Des saisies massives en 2009 avaient conduit à une pénurie de MDMA, amphétamine stimulant le système nerveux central et comportant des caractéristiques psychotropes particulières. Mais l’année 2010 a vu revenir ces produits sur le marché dans des quantités « normales ». La disponibilité du produit s’est même accrue du fait de sa vente sous trois formes différentes : en comprimé, en poudre et en “cristal”. Cette dernière forme a connu augmentation significative de sa consommation sur certains sites français [Bordeaux, Metz, Marseille, Paris, Rennes]. Les usagers en plébiscitent les effets réputés plus forts que la poudre.
L’une des nouveautés majeures marquant les offres de drogues ces dernières années concerne les drogues de synthèse. Les usagers ont eu accès, notamment par le biais d’Internet, à de nouvelles substances de synthèse imitant les effets de drogues illicites telles que l’ecstasy, l’amphétamine, la cocaïne ou le cannabis. Moins chères que les substances traditionnelles, elles sont également vendues sous des formes très diverses [comprimés, poudre, pâte, pastilles], ce qui les rend plus attractives.
Une étude menée dans le cadre du dispositif TREND [Tendances récentes et nouvelles drogues] a recensé 63 de ces nouvelles substances sur environ 32 sites francophones de vente en ligne. Elles préoccupent particulièrement les autorités européennes, car elles ont peu de visibilité et de contrôle sur leur développement.
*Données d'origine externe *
-- pv_equiv track=rewrite | github.com/Global-Health-Engineering/autoclean | Functions/Structural_Errors_Simple.py | _choose_canonical
-- ===== SOURCE A (Python) =====
-- def _choose_canonical(values: list) -> str:
--     """
--     Choose the canonical (standard) form from a list of similar values.
--
--     Strategy:
--     1. Prefer Title Case versions (e.g., "Hospital" over "hospital")
--     2. If multiple title case, prefer longer (more complete) version
--     3. If still tied, use alphabetical order for consistency
--     """
--
--     scored_values = []
--
--     for v in values:
--         score = 0
--
--         # Prefer Title Case (first letter uppercase, rest lowercase per word)
--         if v == v.title():
--             score += 100
--         # Also give some points for first letter uppercase
--         elif len(v) > 0 and v[0].isupper():
--             score += 50
--
--         # Prefer longer strings (more complete/descriptive)
--         score += len(v)
--
--         scored_values.append((score, v))
--
--     # Sort by score (descending), then alphabetically for consistency
--     scored_values.sort(key=lambda x: (-x[0], x[1]))
--
--     return scored_values[0][1]
-- ===== SOURCE B (Python) =====
-- def _choose_canonical(values: list) -> str:
--     # One-pass argmax: keep the best (score, value) pair seen so far,
--     # preferring higher score, then alphabetically smaller value.
--     best = None
--     for v in values:
--         if v == v.title():
--             s = 100 + len(v)
--         elif v and v[0].isupper():
--             s = 50 + len(v)
--         else:
--             s = len(v)
--         if best is None or s > best[0] or (s == best[0] and v < best[1]):
--             best = (s, v)
--     return best[1]
-- ===== Notes on version B (the rewrite author's own statement) =====
-- stated objective: faster
-- what changed: B replaces A's build-a-scored-list + full sort + take-head with a single-pass running argmax that keeps the best (score, value) pair (higher score wins, ties broken by the alphabetically smaller string), so no intermediate list is sorted.
-- outside the precondition, e.g. on _choose_canonical([]): A raises IndexError, B raises TypeError
import Mathlib
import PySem

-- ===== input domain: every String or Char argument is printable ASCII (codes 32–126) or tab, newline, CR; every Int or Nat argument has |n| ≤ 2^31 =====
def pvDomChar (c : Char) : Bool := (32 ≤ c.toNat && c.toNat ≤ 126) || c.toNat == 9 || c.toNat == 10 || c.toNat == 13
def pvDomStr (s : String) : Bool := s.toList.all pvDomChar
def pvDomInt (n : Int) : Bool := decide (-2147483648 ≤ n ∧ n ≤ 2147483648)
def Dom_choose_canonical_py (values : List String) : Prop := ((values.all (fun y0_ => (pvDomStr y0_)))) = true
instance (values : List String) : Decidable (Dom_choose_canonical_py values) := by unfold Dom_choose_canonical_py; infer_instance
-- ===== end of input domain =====

-- B is a one-pass argmax with tie-break instead of A's build-score-list + full sort + head.

-- ===== PORT A =====
-- hand port of str.title() (exact on the ASCII domain: a char is cased iff isalpha)
def pvTitle : List Char → Bool → List Char
  | [], _ => []
  | c :: cs, prev =>
    if PySem.Chars.isalpha c then
      (if prev then PySem.Chars.lowerChar c else PySem.Chars.upperChar c) :: pvTitle cs true
    else c :: pvTitle cs false

-- the score A assigns inside its loop
def pvScoreA (v : String) : Int :=
  let score : Int := 0
  let score := if v.toList = pvTitle v.toList false then score + 100
    else if (match v.toList with | c :: _ => PySem.Chars.isupper c | [] => false) then score + 50
    else score
  score + PySem.Str.len v

def choose_canonical_py (values : List String) : String :=
  let scored := values.foldl (fun acc v => acc ++ [(pvScoreA v, v)]) []
  let sortedV := PySem.List.sorted2 scored (fun x => -x.1) (fun x => x.2)
  match PySem.List.pyGet? sortedV 0 with
  | some p => p.2
  | none => ""   -- Python: IndexError (empty input); excluded by Pre_

-- ===== PORT B =====
-- the score B assigns (same blend, written as B writes it)
def pvScoreB (v : String) : Int :=
  if v.toList = pvTitle v.toList false then 100 + PySem.Str.len v
  else if (match v.toList with | c :: _ => PySem.Chars.isupper c | [] => false) then 50 + PySem.Str.len v
  else PySem.Str.len v

def choose_canonical_py_alt (values : List String) : String :=
  let best := values.foldl (fun best v =>
      let s := pvScoreB v
      match best with
      | none => some (s, v)
      | some b => if s > b.1 ∨ (s = b.1 ∧ v < b.2) then some (s, v) else some b)
    none
  match best with
  | some b => b.2
  | none => ""   -- Python: TypeError (empty input); excluded by Pre_

-- ===== PRECONDITION & SPEC =====
-- A raises IndexError (and B TypeError) on the empty list: excluded.
def Pre_choose_canonical_py (values : List String) : Prop := values ≠ []
instance (values : List String) : Decidable (Pre_choose_canonical_py values) := by unfold Pre_choose_canonical_py; infer_instance
def pvWitness_choose_canonical_py : List String := ["hospital", "Hospital"]

def Spec_choose_canonical_py (values : List String) (out : String) : Prop := out = choose_canonical_py_alt values
instance (values : List String) (out : String) : Decidable (Spec_choose_canonical_py values out) := by unfold Spec_choose_canonical_py; infer_instance

-- ===== CLAIM (what is proved, stated in full; the proofs are below) =====
def Claim_equal_choose_canonical_py : Prop := ∀ (values : List String), Dom_choose_canonical_py values → Pre_choose_canonical_py values → Spec_choose_canonical_py values (choose_canonical_py values)

-- ===== LEMMAS AND PROOFS =====

-- the lexicographic key both programs effectively minimise
def pvKey (x : Int × String) : Lex (Int × String) := toLex (-x.1, x.2)

-- B's fold step, named for the proofs (definitionally the step in the port)
def pvStep (best : Option (Int × String)) (v : String) : Option (Int × String) :=
  let s := pvScoreB v
  match best with
  | none => some (s, v)
  | some b => if s > b.1 ∨ (s = b.1 ∧ v < b.2) then some (s, v) else some b

theorem pvKey_inj : Function.Injective pvKey := by
  intro a b h
  unfold pvKey at h
  have h' := congrArg ofLex h
  simp only [ofLex_toLex, Prod.mk.injEq] at h'
  exact Prod.ext (by omega) h'.2

theorem pvScoreA_eq_B (v : String) : pvScoreA v = pvScoreB v := by
  unfold pvScoreA pvScoreB
  split_ifs <;> ring

theorem foldl_append_map (values : List String) (acc : List (Int × String)) :
    values.foldl (fun acc v => acc ++ [(pvScoreA v, v)]) acc
      = acc ++ values.map (fun v => (pvScoreA v, v)) := by
  induction values generalizing acc with
  | nil => simp
  | cons v vs ih => simp [List.foldl, ih]

theorem sorted2_eq_sorted_lex (xs : List (Int × String)) :
    PySem.List.sorted2 xs (fun x => -x.1) (fun x => x.2)
      = PySem.List.sorted xs pvKey := by
  have hbe : (fun (a b : Int × String) =>
        decide (-a.1 < -b.1) || (!decide (-b.1 < -a.1) && decide (a.2 < b.2)))
      = fun a b => decide (pvKey a < pvKey b) := by
    funext a b
    by_cases h1 : -a.1 < -b.1 <;> by_cases h2 : -b.1 < -a.1 <;>
      by_cases h3 : a.2 < b.2 <;>
      simp [h1, h2, h3, pvKey, Prod.Lex.lt_iff] <;> omega
  show List.foldl (fun acc x => PySem.List.insertBy (fun a b =>
        decide (-a.1 < -b.1) || (!decide (-b.1 < -a.1) && decide (a.2 < b.2))) x acc) [] xs
      = List.foldl (fun acc x => PySem.List.insertBy (fun a b => decide (pvKey a < pvKey b)) x acc) [] xs
  rw [hbe]

-- B's fold keeps an element of the scored list whose pvKey is minimal so far
theorem b_fold_min (l : List String) (b : Int × String) :
    ∃ r, l.foldl pvStep (some b) = some r ∧
      (r = b ∨ r ∈ l.map (fun v => (pvScoreB v, v))) ∧
      pvKey r ≤ pvKey b ∧ ∀ v ∈ l, pvKey r ≤ pvKey (pvScoreB v, v) := by
  induction l generalizing b with
  | nil => exact ⟨b, rfl, Or.inl rfl, le_refl _, by simp⟩
  | cons v vs ih =>
    rw [List.foldl_cons]
    by_cases hc : pvScoreB v > b.1 ∨ (pvScoreB v = b.1 ∧ v < b.2)
    · have hstep : pvStep (some b) v = some (pvScoreB v, v) := by
        unfold pvStep; simp only [if_pos hc]
      rw [hstep]
      obtain ⟨r, hr, hmem, hle, hall⟩ := ih (pvScoreB v, v)
      refine ⟨r, hr, ?_, ?_, ?_⟩
      · rcases hmem with h | h
        · exact Or.inr (by rw [h]; exact List.mem_cons_self ..)
        · exact Or.inr (List.mem_cons_of_mem _ h)
      · refine le_trans hle (le_of_lt ?_)
        simp only [pvKey, Prod.Lex.lt_iff, ofLex_toLex]
        rcases hc with h | ⟨h1, h2⟩
        · left; omega
        · right; exact ⟨by omega, h2⟩
      · intro w hw
        rcases List.mem_cons.mp hw with h | h
        · subst h; exact hle
        · exact hall w h
    · have hstep : pvStep (some b) v = some b := by
        unfold pvStep; simp only [if_neg hc]
      rw [hstep]
      obtain ⟨r, hr, hmem, hle, hall⟩ := ih b
      refine ⟨r, hr, ?_, hle, ?_⟩
      · rcases hmem with h | h
        · exact Or.inl h
        · exact Or.inr (List.mem_cons_of_mem _ h)
      · intro w hw
        rcases List.mem_cons.mp hw with h | h
        · subst h
          refine le_trans hle ?_
          push Not at hc
          simp only [pvKey, Prod.Lex.toLex_le_toLex]
          by_cases he : pvScoreB w = b.1
          · right; exact ⟨by omega, le_of_not_gt (hc.2 he)⟩
          · left; have := hc.1; omega
        · exact hall w h

-- ===== VERDICT (by name: the statement is the Claim_ definition above) =====
theorem choose_canonical_py_spec : Claim_equal_choose_canonical_py := by
  intro values _hdom hpre
  unfold Spec_choose_canonical_py choose_canonical_py choose_canonical_py_alt
  cases values with
  | nil => exact absurd rfl hpre
  | cons v0 vs =>
    simp only [foldl_append_map, List.nil_append, sorted2_eq_sorted_lex]
    have hmap : (v0 :: vs).map (fun v => (pvScoreA v, v))
        = (v0 :: vs).map (fun v => (pvScoreB v, v)) := by
      simp [pvScoreA_eq_B]
    rw [hmap]
    set L := (v0 :: vs).map (fun v => (pvScoreB v, v)) with hL
    have hLne : L ≠ [] := by simp [hL]
    obtain ⟨m, t, hs⟩ : ∃ m t, PySem.List.sorted L pvKey = m :: t := by
      cases h : PySem.List.sorted L pvKey with
      | nil => exact absurd ((PySem.List.sorted_eq_nil_iff L pvKey false).mp h) hLne
      | cons m t => exact ⟨m, t, rfl⟩
    have hmmin : ∀ y ∈ L, pvKey m ≤ pvKey y :=
      PySem.List.key_head_sorted_le L pvKey hs
    have hmmem : m ∈ L :=
      ((PySem.List.sorted_perm L pvKey false).mem_iff).mp (by rw [hs]; exact List.mem_cons_self ..)
    obtain ⟨r, hr, hrmem, hrle, hrall⟩ := b_fold_min vs (pvScoreB v0, v0)
    have hrmem' : r ∈ L := by
      rcases hrmem with h | h
      · rw [hL, h]; exact List.mem_cons_self ..
      · rw [hL]; exact List.mem_cons_of_mem _ h
    have hrmin : ∀ y ∈ L, pvKey r ≤ pvKey y := by
      intro y hy
      rw [hL] at hy
      rcases List.mem_cons.mp hy with h | h
      · rw [h]; exact hrle
      · obtain ⟨w, hw, rfl⟩ := List.mem_map.mp h
        exact hrall w hw
    have hmr : m = r := pvKey_inj (le_antisymm (hmmin r hrmem') (hrmin m hmmem))
    have hfold : (v0 :: vs).foldl pvStep none = some r := by
      rw [List.foldl_cons]
      show vs.foldl pvStep (some (pvScoreB v0, v0)) = some r
      exact hr
    show (match PySem.List.pyGet? (PySem.List.sorted L pvKey) 0 with
          | some p => p.2 | none => "")
        = (match (v0 :: vs).foldl pvStep none with
          | some b => b.2 | none => "")
    rw [hs, hfold, hmr]
    simp [PySem.List.pyGet?, PySem.List.pyIdx?]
Et, ce qui est plus inquiétant, les conséquences de la consommation de ces produits sont mal connues.
La France, hier première, demain dernière dans la lutte contre la toxicomanie ?
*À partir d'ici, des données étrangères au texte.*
-- pv_equiv track=rewrite | github.com/daschne8/code-challenges-solutions | Project Euler/Euler26.py | split_match
-- ===== SOURCE A (Python) =====
-- def split_match(the_string, length):
--     the_array = []
--     for i in range(int(len(the_string)/length)):
--         the_array.append(the_string[i*length:i*length+length])
--     for i in the_array:
--         if i != the_array[0] or len(the_array) <= 1:
--             return False
--     return True
-- ===== SOURCE B (Python) =====
-- def split_match(the_string, length):
--     num = int(len(the_string) / length)
--     if num < 1:
--         return True
--     if num == 1:
--         return False
--     return the_string[:num * length] == the_string[:length] * num
-- ===== Notes on version B (the rewrite author's own statement) =====
-- stated objective: simpler
-- what changed: Replaces the explicit chunk list and the per-chunk comparison loop by a single comparison of the prefix against the first chunk repeated num times (string repetition), after the same num<1 / num==1 guards.
import Mathlib
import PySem

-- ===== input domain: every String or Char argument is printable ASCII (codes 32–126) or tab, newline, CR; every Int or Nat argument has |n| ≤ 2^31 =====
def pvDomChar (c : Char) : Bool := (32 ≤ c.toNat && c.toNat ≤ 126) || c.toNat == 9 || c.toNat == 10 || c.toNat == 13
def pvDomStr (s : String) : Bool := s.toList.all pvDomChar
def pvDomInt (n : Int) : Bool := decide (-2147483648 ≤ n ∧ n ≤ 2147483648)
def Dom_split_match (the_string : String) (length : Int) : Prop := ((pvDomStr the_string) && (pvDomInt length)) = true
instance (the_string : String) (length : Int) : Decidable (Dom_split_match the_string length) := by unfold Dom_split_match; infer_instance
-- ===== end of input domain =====

-- B replaces A's chunk list and per-chunk loop by one comparison with the first chunk repeated (simpler, same cost).

-- ===== PORT A =====
-- the second loop of A: 'for i in the_array: if i != the_array[0] or len(the_array) <= 1: return False / return True'
-- (the_array[0] is only evaluated when the loop runs, i.e. the_array is nonempty, so headD is exact)
def pvLoopA (arr : List (List Char)) : List (List Char) → Bool
  | [] => true
  | c :: rest => if c ≠ arr.headD [] ∨ arr.length ≤ 1 then false else pvLoopA arr rest

-- int(len(the_string)/length) is PySem.Int.truncdiv, exact since |len|,|length| < 2^53 on Dom-sized inputs
def split_match (the_string : String) (length : Int) : Bool :=
  let l := the_string.toList
  let the_array := (PySem.List.pyRange 0 (PySem.Int.truncdiv (l.length : Int) length) 1).map
      (fun i => PySem.List.slice l (some (i * length)) (some (i * length + length)))
  pvLoopA the_array the_array

-- ===== PORT B =====
def split_match_alt (the_string : String) (length : Int) : Bool :=
  let l := the_string.toList
  let num := PySem.Int.truncdiv (l.length : Int) length
  if num < 1 then true
  else if num = 1 then false
  else decide (PySem.List.slice l none (some (num * length))
               = PySem.List.pyRepeat (PySem.List.slice l none (some length)) num)

-- ===== PRECONDITION & SPEC =====
-- Pre_ excludes only length = 0, where A (and B) raise ZeroDivisionError.
def Pre_split_match (the_string : String) (length : Int) : Prop := length ≠ 0
instance (the_string : String) (length : Int) : Decidable (Pre_split_match the_string length) := by unfold Pre_split_match; infer_instance
def pvWitness_split_match : String × Int := ("abab", 2)

def Spec_split_match (the_string : String) (length : Int) (out : Bool) : Prop := out = split_match_alt the_string length
instance (the_string : String) (length : Int) (out : Bool) : Decidable (Spec_split_match the_string length out) := by unfold Spec_split_match; infer_instance

-- ===== CLAIM (what is proved, stated in full; the proofs are below) =====
def Claim_equal_split_match : Prop := ∀ (the_string : String) (length : Int), Dom_split_match the_string length → Pre_split_match the_string length → Spec_split_match the_string length (split_match the_string length)

-- ===== LEMMAS AND PROOFS =====

-- range(m) as ints
theorem pyRange_zero_nat (m : Nat) :
    PySem.List.pyRange 0 (m : Int) 1 = (List.range m).map Int.ofNat := by
  rcases Nat.eq_zero_or_pos m with rfl | hm
  · simp [PySem.List.pyRange]
  · have h1 : (0:Int) < (m:Int) := by exact_mod_cast hm
    have h2 : (((m:Int) - 0 + 1 - 1) / 1).toNat = m := by omega
    simp only [PySem.List.pyRange, if_neg one_ne_zero, if_pos h1, h2, if_pos (show (0:Int) < 1 by norm_num)]
    apply List.map_congr_left
    intro j _
    simp

theorem pyRange_nonpos (s : Int) (hs : s ≤ 0) : PySem.List.pyRange 0 s 1 = [] := by
  simp [PySem.List.pyRange, not_lt.mpr hs]

-- A's second loop succeeds iff every element equals the head, provided the array has ≥ 2 elements
theorem pvLoopA_true (arr : List (List Char)) (h2 : 2 ≤ arr.length) :
    ∀ rest, (pvLoopA arr rest = true ↔ ∀ c ∈ rest, c = arr.headD []) := by
  intro rest
  induction rest with
  | nil => simp [pvLoopA]
  | cons c rest ih =>
    simp only [pvLoopA, List.mem_cons]
    constructor
    · intro h
      by_cases hc : c ≠ arr.headD [] ∨ arr.length ≤ 1
      · rw [if_pos hc] at h; cases h
      · rw [if_neg hc] at h
        rw [not_or, not_ne_iff] at hc
        intro x hx
        rcases hx with rfl | hx
        · exact hc.1
        · exact (ih.mp h) x hx
    · intro h
      rw [if_neg (by rw [not_or, not_ne_iff]; exact ⟨h c (Or.inl rfl), by omega⟩)]
      exact ih.mpr (fun x hx => h x (Or.inr hx))

-- key lemma: prefix equals the first chunk repeated m times ↔ every chunk equals the first
theorem take_eq_flatten_replicate_iff (l : List Char) (k : Nat) (m : Nat)
    (hmk : m * k ≤ l.length) :
    (l.take (m * k) = (List.replicate m (l.take k)).flatten
      ↔ ∀ j < m, (l.drop (j * k)).take k = l.take k) := by
  induction m with
  | zero => simp
  | succ m ih =>
    have hm : m * k ≤ l.length := le_trans (by nlinarith) hmk
    have hk : k ≤ l.length := le_trans (by nlinarith) hmk
    have hsplit : l.take ((m + 1) * k) = l.take (m * k) ++ (l.drop (m * k)).take k := by
      rw [Nat.succ_mul, List.take_add]
    have hrep : (List.replicate (m + 1) (l.take k)).flatten
        = (List.replicate m (l.take k)).flatten ++ l.take k := by
      rw [List.replicate_succ', List.flatten_append]; simp
    have hlen1 : (l.take (m * k)).length = m * k := by
      rw [List.length_take]; omega
    have hlen2 : ((List.replicate m (l.take k)).flatten).length = m * k := by
      rw [List.length_flatten]; simp [List.length_take, min_eq_left hk, Nat.mul_comm]
    constructor
    · intro h j hj
      rw [hsplit, hrep] at h
      obtain ⟨h1, h2⟩ := List.append_inj h (by rw [hlen1, hlen2])
      rcases Nat.lt_succ_iff_lt_or_eq.mp hj with hj' | rfl
      · exact (ih hm).mp h1 j hj'
      · exact h2
    · intro h
      rw [hsplit, hrep]
      have h1 : l.take (m * k) = (List.replicate m (l.take k)).flatten :=
        (ih hm).mpr (fun j hj => h j (Nat.lt_succ_of_lt hj))
      rw [h1, h (m) (Nat.lt_succ_self m)]

-- tdiv of nonnegative by nonpositive is nonpositive
theorem tdiv_nonpos_of_neg (n : Nat) (k : Int) (hk : k < 0) : (n : Int).tdiv k ≤ 0 := by
  have h1 : (n : Int).tdiv k = -((n : Int).tdiv (-k)) := by rw [← Int.tdiv_neg, neg_neg]
  have h2 : 0 ≤ (n : Int).tdiv (-k) :=
    Int.tdiv_nonneg (by positivity) (by omega)
  omega

theorem main_equiv (l : List Char) (length : Int) (hlen : length ≠ 0) :
    (let the_array := (PySem.List.pyRange 0 (PySem.Int.truncdiv (l.length : Int) length) 1).map
        (fun i => PySem.List.slice l (some (i * length)) (some (i * length + length)))
     pvLoopA the_array the_array) =
    (let num := PySem.Int.truncdiv (l.length : Int) length
     if num < 1 then true
     else if num = 1 then false
     else decide (PySem.List.slice l none (some (num * length))
               = PySem.List.pyRepeat (PySem.List.slice l none (some length)) num)) := by
  simp only []
  rcases lt_or_gt_of_ne hlen with hneg | hpos
  · -- length < 0: num ≤ 0, A's array is empty, B takes the num < 1 branch
    have hnum : PySem.Int.truncdiv (l.length : Int) length ≤ 0 :=
      tdiv_nonpos_of_neg l.length length hneg
    rw [pyRange_nonpos _ hnum]
    rw [if_pos (by omega)]
    rfl
  · -- length > 0
    obtain ⟨k, rfl⟩ := Int.eq_ofNat_of_zero_le (le_of_lt hpos)
    have hk : 0 < k := by exact_mod_cast hpos
    have hnum : PySem.Int.truncdiv (l.length : Int) (k : Int) = ((l.length / k : Nat) : Int) := rfl
    obtain ⟨m, hmdef⟩ : ∃ m, l.length / k = m := ⟨_, rfl⟩
    have hmk : m * k ≤ l.length := hmdef ▸ Nat.div_mul_le_self l.length k
    rw [hmdef] at hnum
    rw [hnum, pyRange_zero_nat]
    have harr : ((List.range m).map Int.ofNat).map
        (fun i => PySem.List.slice l (some (i * (k : Int))) (some (i * (k : Int) + (k : Int))))
        = (List.range m).map (fun j => (l.drop (j * k)).take k) := by
      rw [List.map_map]
      apply List.map_congr_left
      intro j _
      show PySem.List.slice l (some ((j : Int) * (k : Int))) (some ((j : Int) * (k : Int) + (k : Int)))
          = (l.drop (j * k)).take k
      have hcast : ((j : Int) * (k : Int)) = ((j * k : Nat) : Int) := by push_cast; ring
      rw [hcast, PySem.List.slice_natCast_add]
    rw [harr]
    rcases Nat.lt_or_ge m 2 with hm2 | hm2
    · interval_cases m
      · simp [pvLoopA]
      · -- m = 1: array is a singleton, loop returns False
        simp only [List.range_one, List.map_cons, List.map_nil]
        rw [if_neg (by norm_num), if_pos (by norm_num)]
        simp [pvLoopA]
    · -- m ≥ 2
      rw [if_neg (by exact_mod_cast by omega), if_neg (by exact_mod_cast by omega)]
      have hnumk : ((m : Int) * (k : Int)) = ((m * k : Nat) : Int) := by push_cast; ring
      rw [hnumk, PySem.List.slice_to_natCast]
      have hrep : PySem.List.pyRepeat (PySem.List.slice l none (some ((k : Nat) : Int))) (m : Int)
          = (List.replicate m (l.take k)).flatten := by
        rw [PySem.List.slice_to_natCast]
        simp [PySem.List.pyRepeat]
      rw [hrep]
      have hhead : ((List.range m).map (fun j => (l.drop (j * k)).take k)).headD [] = l.take k := by
        obtain ⟨m', rfl⟩ : ∃ m', m = m' + 1 := ⟨m - 1, by omega⟩
        rw [List.range_succ_eq_map]
        simp
      rw [Bool.eq_iff_iff]
      rw [pvLoopA_true _ (by simp; omega), hhead]
      rw [decide_eq_true_iff]
      rw [take_eq_flatten_replicate_iff l k m hmk]
      constructor
      · intro h j hj
        exact h _ (List.mem_map_of_mem (List.mem_range.mpr hj))
      · intro h c hc
        obtain ⟨j, hj, rfl⟩ := List.mem_map.mp hc
        exact h j (List.mem_range.mp hj)

-- ===== VERDICT (by name: the statement is the Claim_ definition above) =====
theorem split_match_spec : Claim_equal_split_match := by
  intro the_string length _ hpre
  unfold Spec_split_match split_match split_match_alt
  exact main_equiv the_string.toList length hpre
La France est en train de perdre l’avance qu’elle avait acquise en matière de lutte contre la toxicomanie. Depuis le 31 décembre 1970, date à laquelle est entrée en vigueur la loi réprimant l’usage et le trafic de stupéfiants, la situation a considérablement évolué, en particulier chez les jeunes. Les mesures de santé publique n’ont pas suivi le rythme de croissance de consommation de drogues. En 1987, la vente libre des seringues est pérennisée par la ministre de la Santé de l’époque, Mme Barzach. 8 ans plus tard, les associations sont autorisées à délivrer gratuitement des trousses de prévention contenant seringues, ampoules d’eau, tampon et préservatifs. La France est alors considérée comme la locomotive mondiale, exemplaire en matière de lutte contre la toxicomanie. Puis plus rien jusqu’en 2013.
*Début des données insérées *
-- pv_equiv track=rewrite | github.com/Sekhara17/Basic-Programs | Accenture Basic  programs.py | len_word
-- ===== SOURCE A (Python) =====
-- def len_word(str1):
--     n = len(str1)
--     word_len = 0
--     for i in range(n):
--         if str1[i] == " ":
--             word_len = 0
--         else:
--             word_len += 1
--     return word_len
-- ===== SOURCE B (Python) =====
-- def len_word(str1):
--     count = 0
--     for ch in reversed(str1):
--         if ch == " ":
--             break
--         count += 1
--     return count
-- ===== Notes on version B (the rewrite author's own statement) =====
-- stated objective: alternative
-- what changed: B scans the string backwards and stops at the first space, instead of A's forward full scan with a counter reset on every space.
import Mathlib
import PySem

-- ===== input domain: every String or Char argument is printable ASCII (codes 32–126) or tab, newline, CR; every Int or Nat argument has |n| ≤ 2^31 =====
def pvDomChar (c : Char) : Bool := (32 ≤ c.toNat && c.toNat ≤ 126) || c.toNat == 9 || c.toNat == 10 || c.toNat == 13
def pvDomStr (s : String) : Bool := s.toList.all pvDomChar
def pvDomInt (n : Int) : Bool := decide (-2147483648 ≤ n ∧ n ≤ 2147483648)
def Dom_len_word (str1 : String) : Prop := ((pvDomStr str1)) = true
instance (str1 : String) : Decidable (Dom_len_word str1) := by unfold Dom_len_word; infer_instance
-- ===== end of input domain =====

-- B replaces A's forward scan (reset counter on each space) by a reverse scan that stops at the first space; same return value.

-- ===== PORT A =====
-- forward loop over the characters, resetting the counter at every space
def len_word (str1 : String) : Int :=
  str1.toList.foldl (fun word_len c => if c == ' ' then 0 else word_len + 1) 0

-- ===== PORT B =====
-- helper: count leading non-space chars of the reversed list, stopping at the first space
def lenWordAltGo : List Char → Int
  | [] => 0
  | c :: rest => if c == ' ' then 0 else 1 + lenWordAltGo rest

def len_word_alt (str1 : String) : Int :=
  lenWordAltGo str1.toList.reverse

-- ===== PRECONDITION & SPEC =====
def Spec_len_word (str1 : String) (out : Int) : Prop := out = len_word_alt str1
instance (str1 : String) (out : Int) : Decidable (Spec_len_word str1 out) := by unfold Spec_len_word; infer_instance

-- ===== CLAIM (what is proved, stated in full; the proofs are below) =====
def Claim_equal_len_word : Prop := ∀ (str1 : String), Dom_len_word str1 → Spec_len_word str1 (len_word str1)

-- ===== LEMMAS AND PROOFS =====
theorem lenWord_foldl_eq_go (l : List Char) :
    l.foldl (fun word_len c => if c == ' ' then 0 else word_len + 1) 0 = lenWordAltGo l.reverse := by
  induction l using List.reverseRecOn with
  | nil => simp [lenWordAltGo]
  | append_singleton xs c ih =>
    simp only [beq_iff_eq] at ih
    rw [List.foldl_append, List.reverse_append]
    simp only [List.reverse_singleton, List.singleton_append, List.foldl_cons,
      List.foldl_nil, lenWordAltGo, beq_iff_eq]
    by_cases h : c = ' '
    · simp [h]
    · simp [h, ih]; omega

-- ===== VERDICT (by name: the statement is the Claim_ definition above) =====
theorem len_word_spec : Claim_equal_len_word := by
  intro s _
  unfold Spec_len_word len_word len_word_alt
  exact lenWord_foldl_eq_go s.toList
«Il nous faut changer notre regard sur les consommateurs de produits stupéfiants, sans complaisance, mais avec compréhension. », a fait valoir Danièle Jourdain-Menninger, présidente de la MILDT, qui a préparé le plan de lutte contre la drogue et les conduites addictives dévoilé jeudi 19 septembre par le Gouvernement.
De telles évolutions tant en terme de produits, que de consommation et d’usage doivent alerter les autorités françaises et les inciter à passer à l’action. Le statu quo ne saurait être une position pérenne en France. Les déclarations d’intentions ne suffisent plus. Il est nécessaire d’engager une politique efficiente de lutte contre les toxicomanies et surtout d’accompagnement des toxicomanes dans des parcours de soin médicalisés. C’est à cette seule condition que pourront être mises en place des solutions véritablement efficaces pour les consommations sécurisées, le sevrage et même l’arrêt définitif.